## AVAILABLE RECORDS
-- feasibility of S+1 on nonnegative lists
theorem pvPossible_top (nums : List Int) (hp : ∀ x ∈ nums, 0 ≤ x) :
    pvPossible nums (pvSum nums + 1) = true := by
  have hS : 0 ≤ pvSum nums := pvSum_nonneg nums hp
  simp only [pvPossible, decide_eq_true_eq]
  rw [pvTot_eq]
  have h1 : (nums.map fun i => PySem.Int.floordiv (i + (pvSum nums + 1) - 1) (pvSum nums + 1)).sum
      ≤ (nums.map fun i => PySem.Int.floordiv (i + 1 - 1) 1).sum :=
    List.sum_le_sum (fun i hi => pvCeil_anti i 1 (pvSum nums + 1) (hp i hi) le_rfl (by omega))
  have h2 : (nums.map fun i => PySem.Int.floordiv (i + 1 - 1) 1).sum = pvSum nums := by
    rw [pvSum_eq]
    congr 1
    refine List.map_congr_left (fun i _ => ?_) |>.trans (List.map_id _)
    rw [PySem.Int.floordiv_eq_ediv_of_pos (by norm_num)]
    simp
  rw [h2] at h1
  nlinarith

-- on lists with sum <= 1 both programs return immediately with the same value
theorem pvTot_one (nums : List Int) :
    (nums.map fun i => PySem.Int.floordiv (i + 1 - 1) 1).sum = nums.sum := by
  congr 1
  refine List.map_congr_left (fun i _ => ?_) |>.trans (List.map_id _)
  rw [PySem.Int.floordiv_eq_ediv_of_pos (by norm_num)]
  simp

theorem pvPossible_one (nums : List Int) (hs : nums.sum ≤ 1) : pvPossible nums 1 = true := by
  simp only [pvPossible, decide_eq_true_eq]
  rw [pvTot_eq, pvTot_one]
  norm_num
  omega
-- B's outer loop
lemma pvBO (P : List (List Int)) :
    ∀ (rows : List (List Int)) (S : List Int) (Qacc : List (List Int)),
    (∀ p ∈ rows, ∀ n ∈ p, -(pvSize P) ≤ n ∧ n < pvSize P) →
    rows.foldl sortLabelsAltRow (pvPQA P S, ((pvD S).length : Int), Qacc)
      = (pvPQA P (S ++ (rows.flatten).map (pvSlot P)),
         ((pvD (S ++ (rows.flatten).map (pvSlot P))).length : Int),
         Qacc ++ rows.map (fun p => p.map (fun n =>
           pvVal (S ++ (rows.flatten).map (pvSlot P)) (pvSlot P n)))) := by
  intro rows
  induction rows with
  | nil => intro S Qacc hbr; simp
  | cons p rows ih =>
    intro S Qacc hbr
    simp only [List.foldl_cons, sortLabelsAltRow]
    rw [pvBI P p S [] (hbr p List.mem_cons_self)]
    dsimp only
    rw [show ([] : List Int) ++ p.map (fun n => pvVal (S ++ p.map (pvSlot P)) (pvSlot P n))
        = p.map (fun n => pvVal (S ++ p.map (pvSlot P)) (pvSlot P n)) from List.nil_append _]
    rw [ih (S ++ p.map (pvSlot P))
      (Qacc ++ [p.map (fun n => pvVal (S ++ p.map (pvSlot P)) (pvSlot P n))])
      (fun r hr => hbr r (List.mem_cons_of_mem _ hr))]
    have hS : (S ++ p.map (pvSlot P)) ++ (rows.flatten).map (pvSlot P)
        = S ++ ((p :: rows).flatten).map (pvSlot P) := by
      simp
    rw [hS]
    simp only [List.flatten_cons, List.map_cons, List.map_append, List.append_assoc,
      List.singleton_append]
    have hrow : p.map (fun n => pvVal (S ++ p.map (pvSlot P)) (pvSlot P n))
        = p.map (fun n => pvVal (S ++ (p.map (pvSlot P) ++ (rows.flatten).map (pvSlot P)))
            (pvSlot P n)) := by
      apply List.map_congr_left
      intro n hn
      rw [show S ++ (p.map (pvSlot P) ++ (rows.flatten).map (pvSlot P))
          = (S ++ p.map (pvSlot P)) ++ (rows.flatten).map (pvSlot P) by simp]
      exact (pvVal_mono (S ++ p.map (pvSlot P)) ((rows.flatten).map (pvSlot P))
        (pvSlot P n) (by simp; exact Or.inr ⟨n, hn, rfl⟩)).symm
    rw [hrow]

-- the flattened slot sequence
lemma pvFW_slots (P : List (List Int)) :
    (pvFW P).map (fun w => pvSlot P w.2) = (P.flatten).map (pvSlot P) := by
  rw [← pvFW_labels, List.map_map]
  rfl

lemma pvMain (P : List (List Int)) (hPre : Pre_sort_labels P) :
    sort_labels P = sort_labels_alt P := by
  obtain ⟨hne, hall⟩ := hPre
  have hM : 0 ≤ pvMaxLast P := by
    obtain ⟨p0, P', rfl⟩ : ∃ p0 P', P = p0 :: P' := by
      cases P with
      | nil => exact absurd rfl hne
      | cons p0 P' => exact ⟨p0, P', rfl⟩
    obtain ⟨hp0, hlab⟩ := hall p0 List.mem_cons_self
    obtain ⟨n0, hn0⟩ : ∃ n0, n0 ∈ p0 := by
      cases p0 with
      | nil => exact absurd rfl hp0
      | cons n0 t => exact ⟨n0, List.mem_cons_self⟩
    have := hlab n0 hn0
    omega
  have hb : pvHB P := by
    intro p hp n hn
    have := (hall p hp).2 n hn
    unfold pvSize
    omega
  have hA : sort_labels P
      = (pvQA P ((P.flatten).map (pvSlot P)), pvPQA P ((P.flatten).map (pvSlot P))) := by
    unfold sort_labels
    dsimp only
    rw [show ((PySem.List.max? (List.map (fun sublist => PySem.List.pyGetD sublist (-1) 0) P)
        fun x => x).getD 0 + 1) = pvSize P from rfl]
    rw [pvN1 P (fun C i j n => PySem.List.pySetD C n (PySem.List.pyGetD C n [] ++ [(i, j)]))
        (List.map (fun _ => ([] : List (Int × Int))) (PySem.List.pyRange 0 (pvSize P) 1))]
    set CF := (pvFW P).foldl
        (fun st w => PySem.List.pySetD st w.2 (PySem.List.pyGetD st w.2 [] ++ [w.1]))
        (List.map (fun _ => ([] : List (Int × Int))) (PySem.List.pyRange 0 (pvSize P) 1)) with hCF
    rw [pvN1 P (fun s i j n =>
        if (PySem.List.pyGetD (PySem.List.pyGetD s.1 i []) j 0 == -1) = true then
          (List.foldl (fun Q ij =>
              PySem.List.pySetD Q ij.1 (PySem.List.pySetD (PySem.List.pyGetD Q ij.1 []) ij.2 s.2.2))
            s.1 (PySem.List.pyGetD CF n []),
           PySem.List.pySetD s.2.1 n s.2.2, s.2.2 + 1)
        else s)]
    rw [show List.map (fun sublist => List.map (fun x => (-1 : Int)) sublist) P = pvQA P [] from
      (pvQA_nil P).symm]
    rw [show List.map (fun x => (-1 : Int))
          (List.map (fun x => ([] : List (Int × Int))) (PySem.List.pyRange 0 (pvSize P) 1))
        = pvPQA P [] from by
      rw [List.map_map, pvPQA_nil]
      simp [Function.comp_def, List.map_const', PySem.List.length_pyRange_one]]
    have hstep := pvA2 P CF (fun n h0 h1 => by rw [hCF]; exact pvC1 P hb hM n h0 h1) hb
      (pvFW P) [] (fun w hw => hw)
    rw [show ((pvD []).length : Int) = 0 from rfl] at hstep
    rw [hstep]
    rw [show (pvFW P).map (fun w => pvSlot P w.2) = (P.flatten).map (pvSlot P) from
      pvFW_slots P]
    simp
  have hB : sort_labels_alt P
      = (pvQA P ((P.flatten).map (pvSlot P)), pvPQA P ((P.flatten).map (pvSlot P))) := by
    unfold sort_labels_alt
    dsimp only
    rw [show ((PySem.List.max? (List.map (fun sublist => PySem.List.pyGetD sublist (-1) 0) P)
        fun x => x).getD 0 + 1) = pvSize P from rfl]
    rw [show List.replicate (pvSize P).toNat (-1 : Int) = pvPQA P [] from (pvPQA_nil P).symm]
    rw [show (0 : Int) = ((pvD []).length : Int) from rfl]
    rw [pvBO P P [] [] hb]
    simp [pvQA]
  rw [hA, hB]

-- ===== VERDICT (by name: the statement is the Claim_ definition above) =====
theorem sort_labels_spec : Claim_equal_sort_labels := by
  intro P _ hPre
  unfold Spec_sort_labels
  exact pvMain P hPre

## TASK
Your answer must be the lines from the first line of the records through the line containing "(∀ p ∈ rows, ∀", copied exactly.

## SOLUTION TO THIS PROBLEM
-- feasibility of S+1 on nonnegative lists
theorem pvPossible_top (nums : List Int) (hp : ∀ x ∈ nums, 0 ≤ x) :
    pvPossible nums (pvSum nums + 1) = true := by
  have hS : 0 ≤ pvSum nums := pvSum_nonneg nums hp
  simp only [pvPossible, decide_eq_true_eq]
  rw [pvTot_eq]
  have h1 : (nums.map fun i => PySem.Int.floordiv (i + (pvSum nums + 1) - 1) (pvSum nums + 1)).sum
      ≤ (nums.map fun i => PySem.Int.floordiv (i + 1 - 1) 1).sum :=
    List.sum_le_sum (fun i hi => pvCeil_anti i 1 (pvSum nums + 1) (hp i hi) le_rfl (by omega))
  have h2 : (nums.map fun i => PySem.Int.floordiv (i + 1 - 1) 1).sum = pvSum nums := by
    rw [pvSum_eq]
    congr 1
    refine List.map_congr_left (fun i _ => ?_) |>.trans (List.map_id _)
    rw [PySem.Int.floordiv_eq_ediv_of_pos (by norm_num)]
    simp
  rw [h2] at h1
  nlinarith

-- on lists with sum <= 1 both programs return immediately with the same value
theorem pvTot_one (nums : List Int) :
    (nums.map fun i => PySem.Int.floordiv (i + 1 - 1) 1).sum = nums.sum := by
  congr 1
  refine List.map_congr_left (fun i _ => ?_) |>.trans (List.map_id _)
  rw [PySem.Int.floordiv_eq_ediv_of_pos (by norm_num)]
  simp

theorem pvPossible_one (nums : List Int) (hs : nums.sum ≤ 1) : pvPossible nums 1 = true := by
  simp only [pvPossible, decide_eq_true_eq]
  rw [pvTot_eq, pvTot_one]
  norm_num
  omega
-- B's outer loop
lemma pvBO (P : List (List Int)) :
    ∀ (rows : List (List Int)) (S : List Int) (Qacc : List (List Int)),
    (∀ p ∈ rows, ∀ n ∈ p, -(pvSize P) ≤ n ∧ n < pvSize P) →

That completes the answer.